I have a question regarding offsets in files. For instance a ".exe" extension/file, when you open a file like this.
handle = open('file.exe', mode='rb')
Now when you try to access the 10th 'Byte' you can use the seek function.
handle.seek(10, 0)
A lot of the values in the PE header are RVA's, meaning Imagebase + RVA is the offset when loaded in memory. The problem is you can't seek with this value. For instance:
.idtata section has a Virtual Address (RVA) and a Raw Address (Image based). Now with the previous method you can use the raw address to read at the right offset. For a lot of values only the RVA is given for which it doesn't work.

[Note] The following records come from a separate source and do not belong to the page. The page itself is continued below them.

-- pv_equiv track=rewrite | github.com/misc-de/WebApp-Manager | mainwindow_launch_export.py | _profile_path_in_argv
-- ===== SOURCE A (Python) =====
-- def _profile_path_in_argv(argv, profile_path):
--         candidate = str(profile_path or '').strip()
--         if not candidate or not argv:
--             return False
--         for index, token in enumerate(argv):
--             if token in {'-profile', '--profile', '--user-data-dir'}:
--                 if index + 1 < len(argv) and str(argv[index + 1]).strip() == candidate:
--                     return True
--                 continue
--             for prefix in ('-profile=', '--profile=', '--user-data-dir='):
--                 if str(token).startswith(prefix) and str(token).split('=', 1)[1].strip() == candidate:
--                     return True
--         return False
-- ===== SOURCE B (Python) =====
-- def _profile_path_in_argv(argv, profile_path):
--     candidate = str(profile_path or '').strip()
--     if not candidate or not argv:
--         return False
--     # Stage 1: bare flags — judge adjacent pairs, no indices.
--     if any(token in ('-profile', '--profile', '--user-data-dir')
--            and str(nxt).strip() == candidate
--            for token, nxt in zip(argv, argv[1:])):
--         return True
--     # Stage 2: 'flag=value' tokens.
--     return any(str(token).split('=', 1)[1].strip() == candidate
--                for token in argv
--                if str(token).startswith(('-profile=', '--profile=', '--user-data-dir=')))
-- ===== Notes on version B (the rewrite author's own statement) =====
-- stated objective: alternative
-- what changed: B replaces A's single indexed scan with early returns by two staged index-free declarative passes: an any() over zip(argv, argv[1:]) judging adjacent pairs for the bare flags, then a filter-and-any over 'flag=' tokens; correct because A's result is just existence of a matching occurrence.
import Mathlib
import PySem

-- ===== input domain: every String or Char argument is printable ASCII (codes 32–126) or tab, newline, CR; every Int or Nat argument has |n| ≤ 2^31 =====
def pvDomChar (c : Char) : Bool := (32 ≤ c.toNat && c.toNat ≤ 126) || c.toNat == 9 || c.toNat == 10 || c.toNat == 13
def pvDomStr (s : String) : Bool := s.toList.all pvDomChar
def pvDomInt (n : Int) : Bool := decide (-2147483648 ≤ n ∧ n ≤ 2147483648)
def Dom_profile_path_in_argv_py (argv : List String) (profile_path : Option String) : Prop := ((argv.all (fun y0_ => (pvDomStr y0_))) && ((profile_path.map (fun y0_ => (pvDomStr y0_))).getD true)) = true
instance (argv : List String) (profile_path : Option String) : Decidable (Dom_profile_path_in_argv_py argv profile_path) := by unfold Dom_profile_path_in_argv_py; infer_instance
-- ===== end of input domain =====

-- B replaces A's indexed early-return scan by two staged index-free passes (zip with the
-- tail for bare flags, then filter-and-any for 'flag=' tokens): alternative decomposition.

-- candidate = str(profile_path or '').strip()
def pvCandidate (profile_path : Option String) : String :=
  PySem.Str.strip (match profile_path with
    | none => ""
    | some s => if s == "" then "" else s)

-- str(token).split('=', 1)[1].strip() — the [1] access is in range whenever token
-- contains '=' (both programs only evaluate it under a startswith guard), so the
-- total pyGetD form is exact there.
def pvEqVal (token : String) : String :=
  PySem.Str.strip (PySem.List.pyGetD ((PySem.Str.splitMax? token "=" 1).getD []) 1 "")

-- ===== PORT A =====
-- the for-loop over enumerate(argv) with early return True
def pvA_loop (argv : List String) (candidate : String) : List (Int × String) → Bool
  | [] => false
  | (i, token) :: rest =>
    if token == "-profile" || token == "--profile" || token == "--user-data-dir" then
      if decide (i + 1 < (argv.length : Int)) &&
          (PySem.Str.strip (PySem.List.pyGetD argv (i + 1) "") == candidate) then
        true
      else pvA_loop argv candidate rest
    else
      if ["-profile=", "--profile=", "--user-data-dir="].any (fun pre =>
            PySem.Str.startswith token pre && (pvEqVal token == candidate)) then
        true
      else pvA_loop argv candidate rest

def profile_path_in_argv_py (argv : List String) (profile_path : Option String) : Bool :=
  let candidate := pvCandidate profile_path
  if candidate == "" || argv.isEmpty then false
  else pvA_loop argv candidate (PySem.List.enumerate argv 0)

-- ===== PORT B =====
-- token in ('-profile', '--profile', '--user-data-dir')
def pvIsFlag (t : String) : Bool :=
  t == "-profile" || t == "--profile" || t == "--user-data-dir"

-- str(token).startswith(('-profile=', '--profile=', '--user-data-dir='))
def pvIsPre (t : String) : Bool :=
  ["-profile=", "--profile=", "--user-data-dir="].any (fun p => PySem.Str.startswith t p)

def profile_path_in_argv_py_alt (argv : List String) (profile_path : Option String) : Bool :=
  let candidate := pvCandidate profile_path
  if candidate == "" || argv.isEmpty then false
  else if (argv.zip argv.tail).any (fun p =>
            pvIsFlag p.1 && (PySem.Str.strip p.2 == candidate)) then true
  else (argv.filter pvIsPre).any (fun t => pvEqVal t == candidate)

-- ===== PRECONDITION & SPEC =====
def Spec_profile_path_in_argv_py (argv : List String) (profile_path : Option String) (out : Bool) : Prop := out = profile_path_in_argv_py_alt argv profile_path
instance (argv : List String) (profile_path : Option String) (out : Bool) : Decidable (Spec_profile_path_in_argv_py argv profile_path out) := by unfold Spec_profile_path_in_argv_py; infer_instance

-- ===== CLAIM (what is proved, stated in full; the proofs are below) =====
def Claim_equal_profile_path_in_argv_py : Prop := ∀ (argv : List String) (profile_path : Option String), Dom_profile_path_in_argv_py argv profile_path → Spec_profile_path_in_argv_py argv profile_path (profile_path_in_argv_py argv profile_path)

-- ===== LEMMAS AND PROOFS =====

-- a bare flag token never carries a 'flag=' prefix
theorem pv_flag_not_pre (t : String) (h : pvIsFlag t = true) : pvIsPre t = false := by
  unfold pvIsFlag at h
  rcases Bool.or_eq_true_iff.mp h with h | h
  · rcases Bool.or_eq_true_iff.mp h with h | h <;>
      · rw [beq_iff_eq] at h; subst h; decide
  · rw [beq_iff_eq] at h; subst h; decide

-- A's scan over the enumerated suffix = B's two staged passes over that suffix
theorem pv_main (argv : List String) (c : String) :
    ∀ (xs : List String) (k : Nat), argv.drop k = xs →
      pvA_loop argv c (PySem.List.enumerate xs (k : Int)) =
        ((xs.zip xs.tail).any (fun p => pvIsFlag p.1 && (PySem.Str.strip p.2 == c)) ||
          (xs.filter pvIsPre).any (fun t => pvEqVal t == c)) := by
  intro xs
  induction xs with
  | nil => intro k _; simp [PySem.List.enumerate, pvA_loop]
  | cons x xs ih =>
    intro k hk
    have hk' : argv.drop (k + 1) = xs := by
      have := congrArg List.tail hk
      simpa [List.tail_drop] using this
    have hrec := ih (k + 1) hk'
    push_cast at hrec
    rw [PySem.List.enumerate_cons]
    unfold pvA_loop
    by_cases hf : pvIsFlag x = true
    · have hpre : pvIsPre x = false := pv_flag_not_pre x hf
      have hf0 : (x == "-profile" || x == "--profile" || x == "--user-data-dir") = true := hf
      simp only [hf0, if_true]
      cases xs with
      | nil =>
        have hlen : argv.length = k + 1 := by
          have := congrArg List.length hk
          simp at this; omega
        have hnlt : ¬ ((k : Int) + 1 < (argv.length : Int)) := by
          rw [hlen]; push_cast; omega
        simp [hnlt, hpre, pvA_loop, PySem.List.enumerate]
      | cons y ys =>
        have hlen : k + 1 < argv.length := by
          have := congrArg List.length hk
          simp at this; omega
        have hsome : argv[k+1]? = some y := by
          have h0 : argv[k+1]? = (argv.drop (k+1))[0]? := by
            simp [List.getElem?_drop]
          rw [h0, hk']; rfl
        have hget : PySem.List.pyGetD argv ((k : Int) + 1) "" = y := by
          have h1 : ((k : Int) + 1) = ((k + 1 : Nat) : Int) := by push_cast; ring
          rw [h1, PySem.List.pyGetD_natCast]
          simp [List.getD, hsome]
        have hlt : ((k : Int) + 1 < (argv.length : Int)) := by push_cast; omega
        simp only [hget, hlt, decide_true, Bool.true_and]
        cases hm : (PySem.Str.strip y == c)
        · rw [PySem.List.enumerate_cons] at hrec
          simp [hm, hrec, hpre]
        · simp only [if_true]
          simp [hm]
          exact Or.inl (Or.inl hf)
    · have hf' : (x == "-profile" || x == "--profile" || x == "--user-data-dir") = false := by
        unfold pvIsFlag at hf; simpa using hf
      simp only [hf', Bool.false_eq_true, if_false]
      have hmix : ∀ r, (["-profile=", "--profile=", "--user-data-dir="].any (fun pre =>
            PySem.Str.startswith x pre && r)) = (pvIsPre x && r) := by
        intro r; unfold pvIsPre; cases r <;> simp [Bool.and_comm]
      rw [hmix]
      have hzip : (((x :: xs).zip xs).any fun p => pvIsFlag p.1 && (PySem.Str.strip p.2 == c)) =
          ((xs.zip xs.tail).any fun p => pvIsFlag p.1 && (PySem.Str.strip p.2 == c)) := by
        cases xs with
        | nil => rfl
        | cons y ys =>
          have hx : pvIsFlag x = false := by simpa using hf
          simp [hx]
      cases hq : pvIsPre x
      · simp [hrec, hq, hzip]
      · cases hv : (pvEqVal x == c)
        · simp [hrec, hq, hv, hzip]
        · simp only [Bool.true_and, if_true]
          simp [hq, hv]

-- ===== VERDICT (by name: the statement is the Claim_ definition above) =====
theorem profile_path_in_argv_py_spec : Claim_equal_profile_path_in_argv_py := by
  intro argv profile_path _
  unfold Spec_profile_path_in_argv_py profile_path_in_argv_py profile_path_in_argv_py_alt
  by_cases h : (pvCandidate profile_path == "" || argv.isEmpty) = true
  · simp [h]
  · simp only [Bool.not_eq_true] at h
    simp only [h, Bool.false_eq_true, if_false]
    have hm := pv_main argv (pvCandidate profile_path) argv 0 (by simp)
    simp only [Nat.cast_zero] at hm
    rw [hm]
    by_cases hz : ((argv.zip argv.tail).any (fun p =>
        pvIsFlag p.1 && (PySem.Str.strip p.2 == pvCandidate profile_path))) = true <;>
      simp [hz]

Opening a file this way starts at 0, when loaded in memory, most of the times the imagebase is 0x00400000. Is there a way you can load the file in memory and thus using the exact offset values when it is loaded into memory? So instead of 0, the file starts at the imagebase so you can seek up the RVA's?
with Kinds Regards,
If you are on Windows, you could have the Image Loader load (i.e. unpack) the PE image into memory for you. Then you would be able to use the RVA directly, relatively to the image base, to locate the data you want.
Another option is to implement a few functions to parse the PE header and section table. The section table contains information about each section in the PE file, such as where it is located in the file (the raw file offset), and where it should be unpacked in memory, relative to the image base address. Via the section table, you could then write a function that translates an RVA into a corresponding raw file offset.
The only thing you should be aware of, is that not every RVA can be mapped back to a file offset. For instance, many sections have a region with zero-initialized data at the end, which is not explicitly represented in the binary file. Instead, the loader will pad out such sections with zeros according to the virtual size of each section (also found in the section table entries) at load time.